**ASSIGNMENT:**
Filter the records down to the lines that hold the word "ZMOD", and copy each of those lines.

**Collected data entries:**
● ● ● ● ● ● ●

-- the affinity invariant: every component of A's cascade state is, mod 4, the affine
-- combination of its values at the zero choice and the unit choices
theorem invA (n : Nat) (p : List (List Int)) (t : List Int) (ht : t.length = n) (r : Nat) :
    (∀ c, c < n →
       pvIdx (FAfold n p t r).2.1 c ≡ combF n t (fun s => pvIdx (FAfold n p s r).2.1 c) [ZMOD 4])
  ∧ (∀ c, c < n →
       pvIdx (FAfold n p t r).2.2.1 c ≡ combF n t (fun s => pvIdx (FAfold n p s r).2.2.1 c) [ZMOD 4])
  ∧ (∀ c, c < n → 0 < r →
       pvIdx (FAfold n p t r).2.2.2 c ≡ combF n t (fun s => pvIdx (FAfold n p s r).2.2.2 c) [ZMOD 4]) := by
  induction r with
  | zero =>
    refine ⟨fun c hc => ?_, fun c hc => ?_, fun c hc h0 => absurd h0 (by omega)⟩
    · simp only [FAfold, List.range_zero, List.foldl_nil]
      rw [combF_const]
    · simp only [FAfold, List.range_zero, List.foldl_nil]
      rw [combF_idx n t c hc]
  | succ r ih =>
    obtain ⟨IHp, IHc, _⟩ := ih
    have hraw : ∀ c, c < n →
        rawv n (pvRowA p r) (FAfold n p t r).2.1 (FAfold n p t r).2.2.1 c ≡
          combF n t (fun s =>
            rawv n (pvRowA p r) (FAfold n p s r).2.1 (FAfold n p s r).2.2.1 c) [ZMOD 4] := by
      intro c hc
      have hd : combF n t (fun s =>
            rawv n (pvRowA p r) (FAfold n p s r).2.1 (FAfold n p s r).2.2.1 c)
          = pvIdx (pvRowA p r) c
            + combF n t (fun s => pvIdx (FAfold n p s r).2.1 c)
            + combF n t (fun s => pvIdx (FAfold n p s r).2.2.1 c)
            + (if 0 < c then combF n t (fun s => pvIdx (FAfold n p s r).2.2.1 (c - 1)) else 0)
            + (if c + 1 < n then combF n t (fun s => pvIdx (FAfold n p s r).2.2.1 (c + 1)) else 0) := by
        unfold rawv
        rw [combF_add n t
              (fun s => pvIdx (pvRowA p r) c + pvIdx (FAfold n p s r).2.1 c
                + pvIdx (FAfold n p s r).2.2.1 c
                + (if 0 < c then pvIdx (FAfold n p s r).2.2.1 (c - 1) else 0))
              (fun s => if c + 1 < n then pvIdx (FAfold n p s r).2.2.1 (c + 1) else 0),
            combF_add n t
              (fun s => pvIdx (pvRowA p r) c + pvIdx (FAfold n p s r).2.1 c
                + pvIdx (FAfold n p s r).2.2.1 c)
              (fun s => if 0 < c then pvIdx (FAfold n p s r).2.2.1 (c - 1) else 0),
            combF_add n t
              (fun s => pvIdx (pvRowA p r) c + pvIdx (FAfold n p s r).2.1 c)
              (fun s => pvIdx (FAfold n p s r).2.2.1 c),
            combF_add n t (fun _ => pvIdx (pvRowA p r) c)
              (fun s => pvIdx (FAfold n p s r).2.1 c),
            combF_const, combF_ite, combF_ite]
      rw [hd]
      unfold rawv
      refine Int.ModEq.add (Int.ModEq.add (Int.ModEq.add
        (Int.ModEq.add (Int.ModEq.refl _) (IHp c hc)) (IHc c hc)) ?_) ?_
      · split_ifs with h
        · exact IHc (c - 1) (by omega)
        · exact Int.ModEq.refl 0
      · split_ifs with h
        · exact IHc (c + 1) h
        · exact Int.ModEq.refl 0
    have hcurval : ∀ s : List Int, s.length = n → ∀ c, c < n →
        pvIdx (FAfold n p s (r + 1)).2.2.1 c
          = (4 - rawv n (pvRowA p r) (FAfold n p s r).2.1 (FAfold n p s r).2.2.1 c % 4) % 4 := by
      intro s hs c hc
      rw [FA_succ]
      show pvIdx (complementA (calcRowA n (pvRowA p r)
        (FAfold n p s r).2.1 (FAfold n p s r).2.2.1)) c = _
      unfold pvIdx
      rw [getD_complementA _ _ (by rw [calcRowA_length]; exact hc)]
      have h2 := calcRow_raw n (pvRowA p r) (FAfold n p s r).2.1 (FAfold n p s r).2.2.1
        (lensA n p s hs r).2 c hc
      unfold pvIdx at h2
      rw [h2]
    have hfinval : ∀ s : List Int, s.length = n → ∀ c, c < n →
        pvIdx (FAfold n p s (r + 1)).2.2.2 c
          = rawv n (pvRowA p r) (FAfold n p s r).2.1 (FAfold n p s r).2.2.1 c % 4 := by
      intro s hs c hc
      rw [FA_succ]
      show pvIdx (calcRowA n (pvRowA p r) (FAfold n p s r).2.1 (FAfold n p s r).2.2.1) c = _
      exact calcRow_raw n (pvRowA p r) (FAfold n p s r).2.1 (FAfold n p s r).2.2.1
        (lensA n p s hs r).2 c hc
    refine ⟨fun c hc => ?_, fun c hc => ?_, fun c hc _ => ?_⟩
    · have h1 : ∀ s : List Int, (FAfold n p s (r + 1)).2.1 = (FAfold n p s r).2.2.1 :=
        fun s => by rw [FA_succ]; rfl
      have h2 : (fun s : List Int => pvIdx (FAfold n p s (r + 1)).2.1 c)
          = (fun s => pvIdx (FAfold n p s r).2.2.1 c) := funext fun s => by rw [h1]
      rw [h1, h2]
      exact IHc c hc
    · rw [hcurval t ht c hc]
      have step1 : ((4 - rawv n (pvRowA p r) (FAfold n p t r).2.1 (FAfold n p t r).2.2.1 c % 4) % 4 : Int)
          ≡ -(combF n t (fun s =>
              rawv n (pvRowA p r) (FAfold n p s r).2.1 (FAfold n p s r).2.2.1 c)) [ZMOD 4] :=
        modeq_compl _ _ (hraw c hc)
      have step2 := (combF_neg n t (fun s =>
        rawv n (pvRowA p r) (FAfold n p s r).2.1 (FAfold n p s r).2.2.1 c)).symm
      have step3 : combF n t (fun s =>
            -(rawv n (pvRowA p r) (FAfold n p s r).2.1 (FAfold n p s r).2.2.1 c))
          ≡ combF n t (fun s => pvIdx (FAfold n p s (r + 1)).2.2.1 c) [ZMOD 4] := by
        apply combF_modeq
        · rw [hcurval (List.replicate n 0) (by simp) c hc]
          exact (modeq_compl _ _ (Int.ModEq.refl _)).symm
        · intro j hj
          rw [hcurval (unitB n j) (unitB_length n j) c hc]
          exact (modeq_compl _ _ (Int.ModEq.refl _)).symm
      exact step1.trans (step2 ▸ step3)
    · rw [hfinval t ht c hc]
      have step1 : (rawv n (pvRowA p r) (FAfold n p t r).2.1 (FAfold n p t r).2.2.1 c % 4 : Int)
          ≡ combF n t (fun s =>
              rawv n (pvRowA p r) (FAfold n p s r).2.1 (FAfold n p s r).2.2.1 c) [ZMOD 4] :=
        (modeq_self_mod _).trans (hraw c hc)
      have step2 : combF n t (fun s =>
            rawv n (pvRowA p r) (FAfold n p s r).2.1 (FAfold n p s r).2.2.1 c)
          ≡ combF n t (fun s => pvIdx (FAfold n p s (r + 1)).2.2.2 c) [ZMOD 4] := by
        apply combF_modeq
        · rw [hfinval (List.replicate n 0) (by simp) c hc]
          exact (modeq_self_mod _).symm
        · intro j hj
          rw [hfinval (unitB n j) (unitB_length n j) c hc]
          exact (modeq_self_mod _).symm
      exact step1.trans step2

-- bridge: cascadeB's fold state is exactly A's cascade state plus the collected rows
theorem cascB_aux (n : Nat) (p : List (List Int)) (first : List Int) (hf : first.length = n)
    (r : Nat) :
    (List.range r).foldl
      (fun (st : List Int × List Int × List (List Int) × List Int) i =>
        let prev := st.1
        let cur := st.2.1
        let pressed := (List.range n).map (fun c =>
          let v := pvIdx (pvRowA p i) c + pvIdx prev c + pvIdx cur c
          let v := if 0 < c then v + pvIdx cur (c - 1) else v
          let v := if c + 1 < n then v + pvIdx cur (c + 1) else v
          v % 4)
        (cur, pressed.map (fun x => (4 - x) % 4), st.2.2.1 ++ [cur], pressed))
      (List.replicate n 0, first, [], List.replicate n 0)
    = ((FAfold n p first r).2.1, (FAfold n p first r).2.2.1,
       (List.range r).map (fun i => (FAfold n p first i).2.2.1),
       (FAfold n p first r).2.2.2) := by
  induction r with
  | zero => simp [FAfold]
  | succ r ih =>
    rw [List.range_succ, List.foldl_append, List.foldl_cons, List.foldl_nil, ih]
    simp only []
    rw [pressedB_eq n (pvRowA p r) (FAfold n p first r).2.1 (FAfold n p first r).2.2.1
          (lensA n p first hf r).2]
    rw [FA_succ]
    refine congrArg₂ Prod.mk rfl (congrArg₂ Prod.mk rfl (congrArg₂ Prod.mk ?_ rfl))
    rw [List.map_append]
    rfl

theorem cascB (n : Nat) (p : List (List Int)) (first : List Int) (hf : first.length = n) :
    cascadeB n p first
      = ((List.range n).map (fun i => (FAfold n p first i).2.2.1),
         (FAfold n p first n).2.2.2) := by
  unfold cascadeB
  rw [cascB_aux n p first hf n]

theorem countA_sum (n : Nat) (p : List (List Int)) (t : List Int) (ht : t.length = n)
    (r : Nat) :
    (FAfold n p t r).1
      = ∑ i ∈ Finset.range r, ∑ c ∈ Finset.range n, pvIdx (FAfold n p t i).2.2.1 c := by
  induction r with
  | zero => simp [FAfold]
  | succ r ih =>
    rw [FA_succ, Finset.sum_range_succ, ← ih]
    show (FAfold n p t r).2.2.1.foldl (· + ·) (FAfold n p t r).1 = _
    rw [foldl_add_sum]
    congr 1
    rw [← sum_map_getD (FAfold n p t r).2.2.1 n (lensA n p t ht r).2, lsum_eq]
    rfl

● ● ● ● ● ● ●

**ANSWER SPACE:**
       pvIdx (FAfold n p t r).2.1 c ≡ combF n t (fun s => pvIdx (FAfold n p s r).2.1 c) [ZMOD 4])
       pvIdx (FAfold n p t r).2.2.1 c ≡ combF n t (fun s => pvIdx (FAfold n p s r).2.2.1 c) [ZMOD 4])
       pvIdx (FAfold n p t r).2.2.2 c ≡ combF n t (fun s => pvIdx (FAfold n p s r).2.2.2 c) [ZMOD 4]) := by
            rawv n (pvRowA p r) (FAfold n p s r).2.1 (FAfold n p s r).2.2.1 c) [ZMOD 4] := by
              rawv n (pvRowA p r) (FAfold n p s r).2.1 (FAfold n p s r).2.2.1 c)) [ZMOD 4] :=
          ≡ combF n t (fun s => pvIdx (FAfold n p s (r + 1)).2.2.1 c) [ZMOD 4] := by
              rawv n (pvRowA p r) (FAfold n p s r).2.1 (FAfold n p s r).2.2.1 c) [ZMOD 4] :=
          ≡ combF n t (fun s => pvIdx (FAfold n p s (r + 1)).2.2.2 c) [ZMOD 4] := by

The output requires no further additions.